[WORK INSTRUCTION]
Of the entries below, return only those lines from the line with "instance (tupla : List Int) : Decidable" to the line with "-- for valor", exactly, both included.
☆ ☆ ☆
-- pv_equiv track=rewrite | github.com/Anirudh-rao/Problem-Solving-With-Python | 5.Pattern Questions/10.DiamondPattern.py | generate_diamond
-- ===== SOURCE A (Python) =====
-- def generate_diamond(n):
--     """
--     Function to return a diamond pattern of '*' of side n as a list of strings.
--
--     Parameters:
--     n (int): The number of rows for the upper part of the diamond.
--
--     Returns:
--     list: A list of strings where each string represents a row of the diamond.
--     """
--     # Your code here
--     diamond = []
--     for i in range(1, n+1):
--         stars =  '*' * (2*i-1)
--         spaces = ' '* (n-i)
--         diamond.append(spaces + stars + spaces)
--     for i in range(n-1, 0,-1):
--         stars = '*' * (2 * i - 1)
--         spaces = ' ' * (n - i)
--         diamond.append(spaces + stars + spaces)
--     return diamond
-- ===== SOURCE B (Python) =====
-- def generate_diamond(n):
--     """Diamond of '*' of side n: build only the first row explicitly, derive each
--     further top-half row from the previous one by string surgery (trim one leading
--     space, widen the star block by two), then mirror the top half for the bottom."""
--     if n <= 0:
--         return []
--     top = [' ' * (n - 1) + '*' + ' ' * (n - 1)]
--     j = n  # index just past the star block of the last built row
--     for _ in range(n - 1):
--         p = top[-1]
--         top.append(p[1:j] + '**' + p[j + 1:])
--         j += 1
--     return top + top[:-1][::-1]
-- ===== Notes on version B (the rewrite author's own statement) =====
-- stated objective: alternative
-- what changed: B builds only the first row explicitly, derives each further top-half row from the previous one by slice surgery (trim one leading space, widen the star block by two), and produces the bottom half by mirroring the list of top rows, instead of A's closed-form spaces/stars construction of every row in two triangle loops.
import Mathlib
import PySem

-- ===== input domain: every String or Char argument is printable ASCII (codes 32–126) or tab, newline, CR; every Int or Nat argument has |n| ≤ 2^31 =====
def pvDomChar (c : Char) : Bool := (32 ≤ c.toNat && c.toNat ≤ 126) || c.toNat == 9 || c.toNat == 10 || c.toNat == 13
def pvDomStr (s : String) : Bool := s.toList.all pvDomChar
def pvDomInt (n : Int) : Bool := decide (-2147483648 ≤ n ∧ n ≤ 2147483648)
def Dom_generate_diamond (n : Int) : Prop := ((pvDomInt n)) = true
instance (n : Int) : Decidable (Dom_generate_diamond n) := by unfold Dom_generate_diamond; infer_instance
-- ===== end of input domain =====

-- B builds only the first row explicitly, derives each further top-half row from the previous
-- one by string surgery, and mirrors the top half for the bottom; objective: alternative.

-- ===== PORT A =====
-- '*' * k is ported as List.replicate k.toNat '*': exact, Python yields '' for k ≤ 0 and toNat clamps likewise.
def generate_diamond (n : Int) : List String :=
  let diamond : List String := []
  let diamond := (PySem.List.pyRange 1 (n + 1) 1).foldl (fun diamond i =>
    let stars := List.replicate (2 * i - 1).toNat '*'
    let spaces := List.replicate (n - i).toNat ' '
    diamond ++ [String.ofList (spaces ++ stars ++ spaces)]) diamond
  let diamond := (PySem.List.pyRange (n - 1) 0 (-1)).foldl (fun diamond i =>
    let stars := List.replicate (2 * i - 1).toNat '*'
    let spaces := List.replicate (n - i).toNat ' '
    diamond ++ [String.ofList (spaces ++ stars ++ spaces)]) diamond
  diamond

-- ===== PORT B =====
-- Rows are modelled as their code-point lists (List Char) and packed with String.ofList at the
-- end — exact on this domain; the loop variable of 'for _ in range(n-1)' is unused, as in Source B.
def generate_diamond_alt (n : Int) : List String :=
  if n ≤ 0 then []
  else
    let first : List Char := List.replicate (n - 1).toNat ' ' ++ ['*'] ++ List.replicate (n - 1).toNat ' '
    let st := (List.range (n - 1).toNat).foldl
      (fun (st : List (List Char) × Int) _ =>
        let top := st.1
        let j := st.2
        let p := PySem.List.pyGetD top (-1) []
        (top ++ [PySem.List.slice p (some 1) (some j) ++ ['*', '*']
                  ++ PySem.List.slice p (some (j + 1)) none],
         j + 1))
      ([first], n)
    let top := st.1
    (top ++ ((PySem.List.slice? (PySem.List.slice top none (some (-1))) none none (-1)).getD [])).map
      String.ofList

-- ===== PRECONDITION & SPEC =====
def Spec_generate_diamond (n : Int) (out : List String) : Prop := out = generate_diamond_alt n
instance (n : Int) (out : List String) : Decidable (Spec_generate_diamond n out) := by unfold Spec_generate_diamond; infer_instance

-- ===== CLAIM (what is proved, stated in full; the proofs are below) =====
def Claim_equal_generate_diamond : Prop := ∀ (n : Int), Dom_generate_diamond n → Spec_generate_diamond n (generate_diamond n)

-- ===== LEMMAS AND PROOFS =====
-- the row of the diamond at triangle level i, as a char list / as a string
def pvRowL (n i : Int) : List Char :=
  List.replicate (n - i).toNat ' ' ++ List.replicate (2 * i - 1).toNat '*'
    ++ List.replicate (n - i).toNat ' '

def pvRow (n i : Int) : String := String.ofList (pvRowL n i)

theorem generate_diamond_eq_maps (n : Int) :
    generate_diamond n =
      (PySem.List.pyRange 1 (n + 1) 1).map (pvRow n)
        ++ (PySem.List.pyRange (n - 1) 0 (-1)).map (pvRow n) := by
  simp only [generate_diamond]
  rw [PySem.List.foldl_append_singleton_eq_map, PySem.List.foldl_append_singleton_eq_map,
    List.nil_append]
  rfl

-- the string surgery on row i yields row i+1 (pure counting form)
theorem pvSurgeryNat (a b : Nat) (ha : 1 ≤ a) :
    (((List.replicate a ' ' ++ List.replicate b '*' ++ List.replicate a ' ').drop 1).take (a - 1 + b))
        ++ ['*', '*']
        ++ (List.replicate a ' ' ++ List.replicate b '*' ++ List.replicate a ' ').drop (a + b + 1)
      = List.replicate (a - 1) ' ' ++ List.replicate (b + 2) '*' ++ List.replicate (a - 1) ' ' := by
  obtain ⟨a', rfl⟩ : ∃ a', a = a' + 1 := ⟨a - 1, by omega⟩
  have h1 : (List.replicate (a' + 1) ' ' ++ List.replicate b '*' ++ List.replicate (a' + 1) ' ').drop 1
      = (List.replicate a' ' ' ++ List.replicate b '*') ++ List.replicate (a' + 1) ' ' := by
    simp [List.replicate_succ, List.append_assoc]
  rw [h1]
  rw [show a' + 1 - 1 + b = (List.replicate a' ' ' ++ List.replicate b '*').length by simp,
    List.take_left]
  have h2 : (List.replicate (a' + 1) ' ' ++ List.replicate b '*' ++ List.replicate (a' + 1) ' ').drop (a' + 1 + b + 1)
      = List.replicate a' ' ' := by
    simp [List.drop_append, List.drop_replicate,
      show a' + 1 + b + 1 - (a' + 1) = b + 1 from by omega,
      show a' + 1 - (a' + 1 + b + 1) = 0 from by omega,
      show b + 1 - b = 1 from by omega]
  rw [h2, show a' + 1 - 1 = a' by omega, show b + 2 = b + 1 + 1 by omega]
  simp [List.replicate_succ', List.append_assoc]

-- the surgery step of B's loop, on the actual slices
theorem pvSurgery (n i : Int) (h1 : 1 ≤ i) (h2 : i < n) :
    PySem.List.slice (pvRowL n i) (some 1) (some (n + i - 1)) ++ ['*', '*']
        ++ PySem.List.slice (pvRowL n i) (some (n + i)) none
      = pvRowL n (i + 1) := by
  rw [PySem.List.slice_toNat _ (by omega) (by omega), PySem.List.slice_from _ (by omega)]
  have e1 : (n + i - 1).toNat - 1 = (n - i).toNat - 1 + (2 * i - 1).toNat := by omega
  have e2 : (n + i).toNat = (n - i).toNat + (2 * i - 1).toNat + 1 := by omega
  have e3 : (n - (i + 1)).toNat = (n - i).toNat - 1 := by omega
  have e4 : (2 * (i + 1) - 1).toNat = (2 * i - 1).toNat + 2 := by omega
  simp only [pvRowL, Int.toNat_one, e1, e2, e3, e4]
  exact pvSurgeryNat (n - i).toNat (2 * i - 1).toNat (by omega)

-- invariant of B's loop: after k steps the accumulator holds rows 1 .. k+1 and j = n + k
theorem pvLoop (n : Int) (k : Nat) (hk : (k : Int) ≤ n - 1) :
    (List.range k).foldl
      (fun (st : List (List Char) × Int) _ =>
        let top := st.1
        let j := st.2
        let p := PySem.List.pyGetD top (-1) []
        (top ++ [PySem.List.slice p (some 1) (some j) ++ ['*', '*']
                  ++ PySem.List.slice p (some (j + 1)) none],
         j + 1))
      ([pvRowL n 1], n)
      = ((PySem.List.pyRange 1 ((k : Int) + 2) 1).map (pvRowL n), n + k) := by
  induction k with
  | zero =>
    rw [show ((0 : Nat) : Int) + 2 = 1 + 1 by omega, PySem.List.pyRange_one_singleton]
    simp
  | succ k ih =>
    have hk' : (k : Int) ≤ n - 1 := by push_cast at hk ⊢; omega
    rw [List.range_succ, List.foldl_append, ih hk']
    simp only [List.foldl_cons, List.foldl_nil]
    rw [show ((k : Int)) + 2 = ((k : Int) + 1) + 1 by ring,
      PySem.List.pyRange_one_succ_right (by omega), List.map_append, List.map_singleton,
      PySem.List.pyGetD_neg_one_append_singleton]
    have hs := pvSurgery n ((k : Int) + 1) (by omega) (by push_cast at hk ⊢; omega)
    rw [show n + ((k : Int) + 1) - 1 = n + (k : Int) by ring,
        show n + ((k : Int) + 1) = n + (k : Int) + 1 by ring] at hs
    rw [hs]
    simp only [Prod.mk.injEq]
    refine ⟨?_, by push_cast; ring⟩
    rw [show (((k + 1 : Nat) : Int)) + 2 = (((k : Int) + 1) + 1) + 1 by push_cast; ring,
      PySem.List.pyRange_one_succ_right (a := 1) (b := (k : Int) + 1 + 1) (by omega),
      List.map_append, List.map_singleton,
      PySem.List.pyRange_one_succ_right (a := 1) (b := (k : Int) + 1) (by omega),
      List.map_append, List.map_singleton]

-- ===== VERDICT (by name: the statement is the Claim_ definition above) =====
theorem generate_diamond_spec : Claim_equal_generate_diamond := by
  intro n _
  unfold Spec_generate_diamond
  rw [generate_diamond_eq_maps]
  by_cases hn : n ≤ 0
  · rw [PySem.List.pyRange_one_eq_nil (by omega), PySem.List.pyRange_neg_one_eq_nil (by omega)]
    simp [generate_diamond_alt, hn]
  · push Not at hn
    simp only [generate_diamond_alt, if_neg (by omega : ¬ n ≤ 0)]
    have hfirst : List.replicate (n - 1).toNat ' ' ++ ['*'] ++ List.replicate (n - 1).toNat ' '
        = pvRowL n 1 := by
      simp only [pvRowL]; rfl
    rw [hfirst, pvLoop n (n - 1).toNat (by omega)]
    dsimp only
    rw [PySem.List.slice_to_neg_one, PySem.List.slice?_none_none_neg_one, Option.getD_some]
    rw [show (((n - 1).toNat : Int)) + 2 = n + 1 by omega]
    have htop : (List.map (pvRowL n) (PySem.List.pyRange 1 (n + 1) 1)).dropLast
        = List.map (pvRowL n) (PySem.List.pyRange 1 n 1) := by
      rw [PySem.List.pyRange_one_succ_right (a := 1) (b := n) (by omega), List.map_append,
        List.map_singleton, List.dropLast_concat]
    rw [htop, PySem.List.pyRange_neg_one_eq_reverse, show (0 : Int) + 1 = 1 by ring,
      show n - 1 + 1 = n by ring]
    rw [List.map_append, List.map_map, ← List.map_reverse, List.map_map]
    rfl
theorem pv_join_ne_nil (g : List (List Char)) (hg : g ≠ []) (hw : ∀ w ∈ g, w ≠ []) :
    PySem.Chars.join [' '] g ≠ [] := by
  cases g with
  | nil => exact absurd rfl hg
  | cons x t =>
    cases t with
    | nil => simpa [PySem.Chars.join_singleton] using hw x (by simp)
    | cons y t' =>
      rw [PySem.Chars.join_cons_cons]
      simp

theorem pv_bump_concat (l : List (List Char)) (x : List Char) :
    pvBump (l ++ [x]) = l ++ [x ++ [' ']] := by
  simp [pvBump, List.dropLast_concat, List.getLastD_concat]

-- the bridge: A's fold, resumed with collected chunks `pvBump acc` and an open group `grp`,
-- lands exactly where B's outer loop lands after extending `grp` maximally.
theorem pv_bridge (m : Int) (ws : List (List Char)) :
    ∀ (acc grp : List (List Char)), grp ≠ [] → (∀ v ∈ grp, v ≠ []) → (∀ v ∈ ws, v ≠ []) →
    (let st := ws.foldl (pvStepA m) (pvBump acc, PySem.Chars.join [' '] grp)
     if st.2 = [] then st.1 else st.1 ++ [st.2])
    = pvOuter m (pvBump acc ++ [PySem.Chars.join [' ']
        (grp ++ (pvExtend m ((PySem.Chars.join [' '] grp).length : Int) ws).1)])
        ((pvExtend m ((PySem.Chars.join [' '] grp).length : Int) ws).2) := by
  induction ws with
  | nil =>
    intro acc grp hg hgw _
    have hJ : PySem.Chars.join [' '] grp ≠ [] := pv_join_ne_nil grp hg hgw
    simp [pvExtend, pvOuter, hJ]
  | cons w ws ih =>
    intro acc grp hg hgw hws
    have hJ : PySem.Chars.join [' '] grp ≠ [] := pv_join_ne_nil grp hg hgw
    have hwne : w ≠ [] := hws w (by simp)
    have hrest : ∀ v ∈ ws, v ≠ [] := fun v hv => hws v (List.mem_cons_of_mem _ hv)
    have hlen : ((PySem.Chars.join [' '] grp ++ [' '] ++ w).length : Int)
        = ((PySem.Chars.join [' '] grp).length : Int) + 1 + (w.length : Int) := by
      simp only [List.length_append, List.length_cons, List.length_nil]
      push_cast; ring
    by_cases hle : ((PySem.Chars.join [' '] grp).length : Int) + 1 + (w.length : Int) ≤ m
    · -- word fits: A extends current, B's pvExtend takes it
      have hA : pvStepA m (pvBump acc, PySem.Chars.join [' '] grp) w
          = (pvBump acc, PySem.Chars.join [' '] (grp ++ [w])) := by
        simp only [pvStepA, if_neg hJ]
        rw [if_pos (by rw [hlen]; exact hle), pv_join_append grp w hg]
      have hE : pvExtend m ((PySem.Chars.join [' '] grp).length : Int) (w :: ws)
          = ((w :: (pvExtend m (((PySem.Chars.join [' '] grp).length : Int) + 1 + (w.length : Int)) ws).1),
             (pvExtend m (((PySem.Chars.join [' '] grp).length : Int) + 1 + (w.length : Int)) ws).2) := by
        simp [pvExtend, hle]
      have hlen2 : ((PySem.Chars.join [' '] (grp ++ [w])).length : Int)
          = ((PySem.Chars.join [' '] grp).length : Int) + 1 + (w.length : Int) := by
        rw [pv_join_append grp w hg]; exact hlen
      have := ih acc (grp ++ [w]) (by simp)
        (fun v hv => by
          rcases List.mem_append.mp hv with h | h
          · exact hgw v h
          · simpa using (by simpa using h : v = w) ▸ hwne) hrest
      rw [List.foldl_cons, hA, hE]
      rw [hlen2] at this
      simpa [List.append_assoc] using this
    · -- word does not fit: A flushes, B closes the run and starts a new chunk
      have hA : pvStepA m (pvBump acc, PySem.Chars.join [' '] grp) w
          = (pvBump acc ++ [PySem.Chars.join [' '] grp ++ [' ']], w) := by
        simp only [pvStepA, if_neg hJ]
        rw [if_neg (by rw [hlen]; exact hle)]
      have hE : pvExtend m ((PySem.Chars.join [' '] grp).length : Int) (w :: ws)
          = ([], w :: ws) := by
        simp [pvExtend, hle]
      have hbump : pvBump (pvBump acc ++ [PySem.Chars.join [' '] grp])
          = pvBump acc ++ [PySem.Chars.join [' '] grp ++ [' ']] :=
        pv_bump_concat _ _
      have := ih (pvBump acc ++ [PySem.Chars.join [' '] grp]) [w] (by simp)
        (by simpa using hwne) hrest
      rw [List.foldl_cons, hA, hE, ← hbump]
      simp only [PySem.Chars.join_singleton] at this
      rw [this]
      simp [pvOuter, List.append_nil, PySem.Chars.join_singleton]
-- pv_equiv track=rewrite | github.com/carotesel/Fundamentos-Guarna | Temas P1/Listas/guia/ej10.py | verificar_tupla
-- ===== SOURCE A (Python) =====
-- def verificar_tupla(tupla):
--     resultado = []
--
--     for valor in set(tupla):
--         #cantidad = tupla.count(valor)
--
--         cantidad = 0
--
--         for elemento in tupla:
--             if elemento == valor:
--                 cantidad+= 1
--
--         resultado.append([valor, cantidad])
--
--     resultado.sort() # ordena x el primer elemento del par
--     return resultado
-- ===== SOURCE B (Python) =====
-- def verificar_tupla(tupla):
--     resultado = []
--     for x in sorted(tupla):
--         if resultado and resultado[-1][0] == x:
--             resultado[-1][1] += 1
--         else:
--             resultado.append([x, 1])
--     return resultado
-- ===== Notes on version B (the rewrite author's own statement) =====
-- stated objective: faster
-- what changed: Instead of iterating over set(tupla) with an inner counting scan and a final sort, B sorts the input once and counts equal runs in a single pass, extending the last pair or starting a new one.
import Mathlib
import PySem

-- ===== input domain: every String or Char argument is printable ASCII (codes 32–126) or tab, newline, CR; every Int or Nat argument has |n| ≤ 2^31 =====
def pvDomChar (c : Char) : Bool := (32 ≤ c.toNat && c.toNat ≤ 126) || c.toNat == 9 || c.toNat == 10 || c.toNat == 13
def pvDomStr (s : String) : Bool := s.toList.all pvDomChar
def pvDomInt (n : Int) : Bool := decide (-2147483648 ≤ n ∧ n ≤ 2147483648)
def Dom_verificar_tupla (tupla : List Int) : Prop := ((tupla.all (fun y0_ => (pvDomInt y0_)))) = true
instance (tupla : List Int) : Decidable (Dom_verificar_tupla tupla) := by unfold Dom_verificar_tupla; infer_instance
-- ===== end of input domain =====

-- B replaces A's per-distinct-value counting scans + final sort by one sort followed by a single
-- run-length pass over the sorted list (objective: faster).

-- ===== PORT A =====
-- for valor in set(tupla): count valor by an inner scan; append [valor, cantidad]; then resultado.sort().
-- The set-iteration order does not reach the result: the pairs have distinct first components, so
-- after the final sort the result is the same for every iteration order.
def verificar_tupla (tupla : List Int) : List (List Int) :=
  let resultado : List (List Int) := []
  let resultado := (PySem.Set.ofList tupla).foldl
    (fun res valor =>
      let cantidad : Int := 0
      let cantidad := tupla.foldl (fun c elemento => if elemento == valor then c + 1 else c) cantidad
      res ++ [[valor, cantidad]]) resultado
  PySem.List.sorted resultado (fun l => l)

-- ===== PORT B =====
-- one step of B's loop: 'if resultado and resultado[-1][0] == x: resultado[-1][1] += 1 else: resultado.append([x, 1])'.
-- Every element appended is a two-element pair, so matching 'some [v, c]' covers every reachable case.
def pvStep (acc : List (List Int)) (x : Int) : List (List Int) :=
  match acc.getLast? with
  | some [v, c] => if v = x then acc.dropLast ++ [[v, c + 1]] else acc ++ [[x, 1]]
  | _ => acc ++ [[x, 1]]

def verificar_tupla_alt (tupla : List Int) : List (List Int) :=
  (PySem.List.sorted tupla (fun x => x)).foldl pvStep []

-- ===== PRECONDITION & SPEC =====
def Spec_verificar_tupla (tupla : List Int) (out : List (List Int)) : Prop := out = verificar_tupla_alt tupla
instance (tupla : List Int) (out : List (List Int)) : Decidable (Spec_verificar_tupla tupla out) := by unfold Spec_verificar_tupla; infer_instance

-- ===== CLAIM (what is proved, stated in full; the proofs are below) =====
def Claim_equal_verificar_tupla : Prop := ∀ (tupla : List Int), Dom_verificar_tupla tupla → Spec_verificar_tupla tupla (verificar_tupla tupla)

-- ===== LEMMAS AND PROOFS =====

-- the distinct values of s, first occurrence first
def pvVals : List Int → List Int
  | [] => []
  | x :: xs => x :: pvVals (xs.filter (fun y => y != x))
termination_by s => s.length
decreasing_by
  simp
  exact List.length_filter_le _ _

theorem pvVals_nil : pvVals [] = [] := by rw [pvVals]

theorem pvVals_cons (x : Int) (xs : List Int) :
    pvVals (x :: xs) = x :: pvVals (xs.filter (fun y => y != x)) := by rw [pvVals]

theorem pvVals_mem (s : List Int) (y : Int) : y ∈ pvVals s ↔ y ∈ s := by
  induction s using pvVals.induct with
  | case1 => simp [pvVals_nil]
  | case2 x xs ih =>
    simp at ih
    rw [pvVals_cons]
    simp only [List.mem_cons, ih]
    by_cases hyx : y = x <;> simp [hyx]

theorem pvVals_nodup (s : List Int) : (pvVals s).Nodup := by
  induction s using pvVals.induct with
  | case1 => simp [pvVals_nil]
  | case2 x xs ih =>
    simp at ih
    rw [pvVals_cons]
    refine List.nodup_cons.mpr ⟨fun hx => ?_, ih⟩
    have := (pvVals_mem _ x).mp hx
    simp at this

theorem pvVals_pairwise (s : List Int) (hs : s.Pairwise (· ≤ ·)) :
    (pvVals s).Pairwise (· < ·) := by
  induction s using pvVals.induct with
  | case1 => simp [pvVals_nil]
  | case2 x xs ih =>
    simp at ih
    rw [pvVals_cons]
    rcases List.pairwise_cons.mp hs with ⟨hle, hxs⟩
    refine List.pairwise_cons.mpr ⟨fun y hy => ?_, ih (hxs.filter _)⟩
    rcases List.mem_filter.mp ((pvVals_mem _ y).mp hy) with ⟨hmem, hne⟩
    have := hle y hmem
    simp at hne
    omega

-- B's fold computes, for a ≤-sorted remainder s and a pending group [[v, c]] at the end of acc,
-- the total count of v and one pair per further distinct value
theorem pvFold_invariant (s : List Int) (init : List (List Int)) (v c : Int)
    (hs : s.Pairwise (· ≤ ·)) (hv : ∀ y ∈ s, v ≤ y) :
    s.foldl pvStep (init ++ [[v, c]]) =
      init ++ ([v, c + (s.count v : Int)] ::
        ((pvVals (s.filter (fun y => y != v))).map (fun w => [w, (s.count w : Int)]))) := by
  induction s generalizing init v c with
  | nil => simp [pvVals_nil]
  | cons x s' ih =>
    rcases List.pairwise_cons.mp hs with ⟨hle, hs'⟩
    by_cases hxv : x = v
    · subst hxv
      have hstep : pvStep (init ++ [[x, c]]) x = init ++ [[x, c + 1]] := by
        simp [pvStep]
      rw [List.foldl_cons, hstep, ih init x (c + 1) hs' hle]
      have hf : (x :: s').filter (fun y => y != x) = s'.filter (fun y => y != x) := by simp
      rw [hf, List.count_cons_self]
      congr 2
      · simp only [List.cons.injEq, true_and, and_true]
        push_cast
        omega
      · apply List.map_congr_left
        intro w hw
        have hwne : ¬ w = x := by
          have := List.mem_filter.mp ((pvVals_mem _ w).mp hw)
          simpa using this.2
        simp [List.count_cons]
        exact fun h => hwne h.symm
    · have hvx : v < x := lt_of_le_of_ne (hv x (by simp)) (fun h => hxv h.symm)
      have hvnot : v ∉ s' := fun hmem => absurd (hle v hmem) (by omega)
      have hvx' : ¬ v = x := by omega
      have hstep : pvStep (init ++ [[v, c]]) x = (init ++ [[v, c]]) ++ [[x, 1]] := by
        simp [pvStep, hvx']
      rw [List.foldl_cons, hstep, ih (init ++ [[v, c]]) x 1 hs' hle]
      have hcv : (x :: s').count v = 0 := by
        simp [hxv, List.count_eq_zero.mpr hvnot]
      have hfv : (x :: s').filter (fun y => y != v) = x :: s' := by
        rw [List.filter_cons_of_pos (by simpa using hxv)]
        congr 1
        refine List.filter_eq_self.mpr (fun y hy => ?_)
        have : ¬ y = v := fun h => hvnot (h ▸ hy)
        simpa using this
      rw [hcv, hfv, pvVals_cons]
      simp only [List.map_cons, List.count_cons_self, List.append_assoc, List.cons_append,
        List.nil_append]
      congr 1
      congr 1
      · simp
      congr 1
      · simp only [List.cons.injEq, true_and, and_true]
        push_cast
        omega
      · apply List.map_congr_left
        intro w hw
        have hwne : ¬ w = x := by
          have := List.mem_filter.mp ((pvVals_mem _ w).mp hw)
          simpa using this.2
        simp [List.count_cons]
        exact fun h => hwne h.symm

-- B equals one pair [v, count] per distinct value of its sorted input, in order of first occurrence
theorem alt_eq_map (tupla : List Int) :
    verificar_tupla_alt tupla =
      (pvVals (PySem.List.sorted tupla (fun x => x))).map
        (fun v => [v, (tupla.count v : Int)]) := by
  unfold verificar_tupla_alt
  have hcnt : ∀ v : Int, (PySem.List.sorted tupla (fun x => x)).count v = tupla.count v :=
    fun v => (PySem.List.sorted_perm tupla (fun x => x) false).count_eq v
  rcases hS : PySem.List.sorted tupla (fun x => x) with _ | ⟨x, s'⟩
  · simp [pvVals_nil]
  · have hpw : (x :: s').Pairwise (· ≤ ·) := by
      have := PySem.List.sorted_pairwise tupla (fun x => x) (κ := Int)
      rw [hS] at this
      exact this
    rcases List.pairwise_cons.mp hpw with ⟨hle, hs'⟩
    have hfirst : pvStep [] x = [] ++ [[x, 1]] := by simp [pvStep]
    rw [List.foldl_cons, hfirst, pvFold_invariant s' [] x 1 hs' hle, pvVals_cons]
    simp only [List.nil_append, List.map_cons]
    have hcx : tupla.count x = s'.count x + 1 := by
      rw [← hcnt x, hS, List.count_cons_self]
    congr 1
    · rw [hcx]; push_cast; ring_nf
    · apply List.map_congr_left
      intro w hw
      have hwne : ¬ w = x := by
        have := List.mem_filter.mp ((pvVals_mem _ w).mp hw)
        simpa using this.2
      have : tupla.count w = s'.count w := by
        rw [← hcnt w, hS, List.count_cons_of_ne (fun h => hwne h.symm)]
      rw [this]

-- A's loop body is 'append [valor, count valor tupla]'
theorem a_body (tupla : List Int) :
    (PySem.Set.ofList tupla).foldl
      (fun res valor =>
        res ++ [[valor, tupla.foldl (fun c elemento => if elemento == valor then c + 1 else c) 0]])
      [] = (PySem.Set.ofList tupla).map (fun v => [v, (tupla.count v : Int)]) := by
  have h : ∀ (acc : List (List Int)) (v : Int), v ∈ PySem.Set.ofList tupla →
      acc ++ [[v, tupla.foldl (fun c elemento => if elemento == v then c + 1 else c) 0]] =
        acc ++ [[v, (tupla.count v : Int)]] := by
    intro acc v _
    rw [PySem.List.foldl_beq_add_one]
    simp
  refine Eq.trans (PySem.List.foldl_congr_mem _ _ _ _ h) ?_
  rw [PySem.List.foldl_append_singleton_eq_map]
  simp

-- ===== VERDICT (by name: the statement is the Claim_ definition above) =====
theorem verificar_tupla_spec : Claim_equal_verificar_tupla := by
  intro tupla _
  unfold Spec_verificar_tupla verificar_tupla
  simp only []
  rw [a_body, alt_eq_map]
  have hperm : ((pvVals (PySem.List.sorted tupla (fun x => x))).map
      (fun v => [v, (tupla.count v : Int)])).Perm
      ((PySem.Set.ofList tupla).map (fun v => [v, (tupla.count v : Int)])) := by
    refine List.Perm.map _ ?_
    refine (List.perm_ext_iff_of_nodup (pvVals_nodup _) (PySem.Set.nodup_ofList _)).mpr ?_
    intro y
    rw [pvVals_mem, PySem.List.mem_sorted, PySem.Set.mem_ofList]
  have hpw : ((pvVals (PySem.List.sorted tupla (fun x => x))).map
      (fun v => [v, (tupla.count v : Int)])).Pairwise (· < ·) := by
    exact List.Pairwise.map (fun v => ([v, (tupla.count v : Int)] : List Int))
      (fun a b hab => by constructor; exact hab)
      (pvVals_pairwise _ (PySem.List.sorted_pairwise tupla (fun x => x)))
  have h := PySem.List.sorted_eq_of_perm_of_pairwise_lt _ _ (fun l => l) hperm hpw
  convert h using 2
☆ ☆ ☆
[ANSWER SECTION]
instance (tupla : List Int) : Decidable (Dom_verificar_tupla tupla) := by unfold Dom_verificar_tupla; infer_instance
-- ===== end of input domain =====

-- B replaces A's per-distinct-value counting scans + final sort by one sort followed by a single
-- run-length pass over the sorted list (objective: faster).

-- ===== PORT A =====
-- for valor in set(tupla): count valor by an inner scan; append [valor, cantidad]; then resultado.sort().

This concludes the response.